After gathering my composure, I used my overly active analytical skills to delve into the reasons for my sadness, mentally preparing for the report I would send to Congress to present at their next congressional hearing on human suffering and sadness.  The report was writing itself.  The analysis, of course, was the post-holiday blues with Christmas and New Years being over; it’s January; it’s cold; it’s dark; it’s gray; the work calendar is insane this month; the ups and down of my romantic relationship; I’m turning 50 this year…..and so on and so forth.  The analysis was excellent and on-point – but it didn’t yet answer the burning question; why so acute?  Why was this episode so different?
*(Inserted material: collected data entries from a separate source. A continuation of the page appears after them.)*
-- once labels have reached `dist`, B only drains its queue
theorem bfs_drain (mr mc dist k : Int) (hk : ¬ k < dist) :
    ∀ (R : List (Int × Int)) (vis : PySem.Set (Int × Int)) (fuel : Nat), R.length ≤ fuel →
    bfsLoop mr mc dist fuel (R.map (fun c => (c.1, c.2, k))) vis = vis := by
  intro R
  induction R with
  | nil => intro vis fuel _; cases fuel <;> rfl
  | cons p R ih =>
    intro vis fuel hf
    obtain ⟨f, rfl⟩ : ∃ f, fuel = f + 1 := ⟨fuel - 1, by simp at hf; omega⟩
    simp only [List.map_cons, bfsLoop, hk, if_false]
    exact ih vis f (by simp at hf ⊢; omega)

-- MAIN ALIGNMENT: mid-level state of B's queue (suffix F2 of the current frontier at label k,
-- partial next ring R at label k+1) versus A's remaining synchronous computation (m levels left)
theorem main_align (mr mc dist : Int) :
    ∀ (m : Nat) (k : Int) (F2 R vis : List (Int × Int)) (fuel : Nat),
    k < dist → m = (dist - (k + 1)).toNat →
    (∀ x ∈ R, x ∈ vis) → vis.Nodup →
    F2.length + R.length + (mr.toNat * mc.toNat - (vis.filter (inGrid mr mc)).length) ≤ fuel →
    bfsLoop mr mc dist fuel
        (F2.map (fun c => (c.1, c.2, k)) ++ R.map (fun c => (c.1, c.2, k + 1))) vis
      = aLoop mr mc m (F2.foldl (hexStep mr mc) (R, vis)).2 (F2.foldl (hexStep mr mc) (R, vis)).1 := by
  intro m
  induction m using Nat.strong_induction_on with
  | _ m ihm =>
    intro k F2
    induction F2 with
    | nil =>
      intro R vis fuel hk hm hRv hnd hfuel
      simp only [List.foldl_nil, List.map_nil, List.nil_append]
      cases m with
      | zero =>
        have hk1 : ¬ (k + 1 < dist) := by omega
        exact bfs_drain mr mc dist (k + 1) hk1 R vis fuel (by simp at hfuel; omega)
      | succ m' =>
        have hk1 : k + 1 < dist := by omega
        have hrec := ihm m' (by omega) (k + 1) R [] vis fuel hk1 (by omega)
          (by simp) hnd (by simp at hfuel ⊢; omega)
        simp only [List.map_nil, List.append_nil] at hrec
        rw [hrec]
        rfl
    | cons p F2' ihf =>
      intro R vis fuel hk hm hRv hnd hfuel
      obtain ⟨f, rfl⟩ : ∃ f, fuel = f + 1 :=
        ⟨fuel - 1, by simp only [List.length_cons] at hfuel; omega⟩
      obtain ⟨Δ, hA, hB, hmem, hndΔ⟩ :=
        inner_align (k + 1) (hexNeighborsBounded p.1 p.2 mr mc) R vis
          (F2'.map (fun c => (c.1, c.2, k)) ++ R.map (fun c => (c.1, c.2, k + 1))) hRv
      have hΔgrid : ∀ x ∈ Δ, inGrid mr mc x = true := by
        intro x hx
        exact List.of_mem_filter (hmem x hx)
      have hcard : ((vis ++ Δ).filter (inGrid mr mc)).length
          = (vis.filter (inGrid mr mc)).length + Δ.length := by
        rw [List.filter_append, List.length_append, List.filter_eq_self.mpr hΔgrid]
      have hcardle : ((vis ++ Δ).filter (inGrid mr mc)).length ≤ mr.toNat * mc.toNat :=
        length_filter_inGrid_le mr mc (vis ++ Δ) (hndΔ hnd)
      have hstepA : (p :: F2').foldl (hexStep mr mc) (R, vis)
          = F2'.foldl (hexStep mr mc) (R ++ Δ, vis ++ Δ) := by
        simp only [List.foldl_cons]
        have : hexStep mr mc (R, vis) p = (R ++ Δ, vis ++ Δ) := by
          simpa [hexStep] using hA
        rw [this]
      have hrec := ihf (R ++ Δ) (vis ++ Δ) f hk hm
        (by intro x hx; rw [List.mem_append] at hx ⊢; exact hx.imp (hRv x) id)
        (hndΔ hnd)
        (by simp only [List.length_append, List.length_cons] at hfuel ⊢; omega)
      rw [hstepA, ← hrec]
      simp only [List.map_cons, List.cons_append, bfsLoop, hk, if_true]
      congr 1
      · simpa [List.map_append, List.append_assoc] using congrArg Prod.snd hB
      · simpa using congrArg Prod.fst hB

theorem hex_range_spec : Claim_equal_hex_range := by
  intro row col distance max_rows max_cols _
  unfold Spec_hex_range hex_range hex_range_alt
  by_cases hd : distance ≤ 0
  · have h0 : ¬ ((0 : Int) < distance) := by omega
    simp only [hd, if_true, bfsLoop, h0, if_false]
    have hdisc : PySem.Set.discard [(row, col)] (row, col) = [] := by
      simp [PySem.Set.discard]
    rw [hdisc]
    rfl
  · have h0 : (0 : Int) < distance := by omega
    have hm : distance.toNat = (distance - 1).toNat + 1 := by omega
    have halign := main_align max_rows max_cols distance (distance - 1).toNat 0
      [(row, col)] [] [(row, col)] (max_rows.toNat * max_cols.toNat + 1)
      h0 (by omega) (by simp) (by simp)
      (by simp only [List.length_cons, List.length_nil]; omega)
    have hvis : aLoop max_rows max_cols distance.toNat [(row, col)] [(row, col)]
        = bfsLoop max_rows max_cols distance (max_rows.toNat * max_cols.toNat + 1)
            [(row, col, 0)] [(row, col)] := by
      rw [hm]
      show aLoop max_rows max_cols ((distance - 1).toNat)
        ([(row, col)].foldl (hexStep max_rows max_cols) (PySem.Set.empty, [(row, col)])).2
        ([(row, col)].foldl (hexStep max_rows max_cols) (PySem.Set.empty, [(row, col)])).1 = _
      rw [show (PySem.Set.empty : PySem.Set (Int × Int)) = [] from rfl, ← halign]
      simp
    simp only [hd, if_false]
    rw [hvis]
To those final burning questions, I answer as such; I don’t know. After letting that sink in mentally, I started to let it sink in emotionally. After some time I finally began to gain acceptance to the sadness and the fact that maybe there isn’t always a clear cut and dried answer to my emotions and why they occur.  I began to gain acceptance that emotions are like waves, and sometimes the best answer is to just “be” with the waves of emotion that come through us.  Sure, many times there will be a direct causation to our emotions.  My daughter just graduated, so I’m happy and proud.  My dog just died, so I’m feeling sad and upset. My boss just gave me another time-sensitive project to complete, so I’m feeling some anger and frustration.  Analysis is story.  Story is the narrative, imagined or real, that is used to paint a picture in order for one to give some context and make sense of the emotions.  There’s nothing wrong with story or analysis.  But there comes a time when it can only go so far.  In many instances, there is no direct correlation, no direct reason, or no real answer that allows one to make sense of what emotions are felt. The only real answer I’m slowly beginning to accept is the fact that I’m a human being.  Humans have emotions and how all these emotions are felt is the beauty in being human.  Answers and understanding are nice, but there’s a calming force within me that’s slowly accepting that there aren’t always going to be answers. And that’s perfectly ok.


  • Mike says:

    Love it Jason. Sometimes it just is and that’s perfect.

    Happy New Year brother…
    (or sad or joyful or melancholic or whatever:))

  • Ken Cox says:

    Jason, I love what you expressed here. Emotions are tricky, no doubt, but your conclusion that sometimes there are no answers is spot on. Some things just are.
    This is where acceptance is key and this is best learned in regular meditation;) Thanks for sharing and happy new year.

  • Sam Zemke says:


    What a heartfelt message and one that I can so relate to. Well written and enjoyed!
    Thank you,

  • Dan Kemp says:

    Well said Jason, thanks for this. It comes at a time I needed to hear this; I have been preparing my own “report to Congress” (funny stuff… hits home with me, for certain), and I am struck by the accuracy of the statement “I don’t know”. Great answer. Thanks Jason, well done my friend!

  • Kevin Kuhn says:

    Jason, thanks! Beautiful!
    YES to practicing “I don’t know.”
    I find this a healthy meditation practice….wherever I happen to be or whatever I am doing. I take the pressure off myself. I feel relief. I feel my emotions come and go. I feel more human.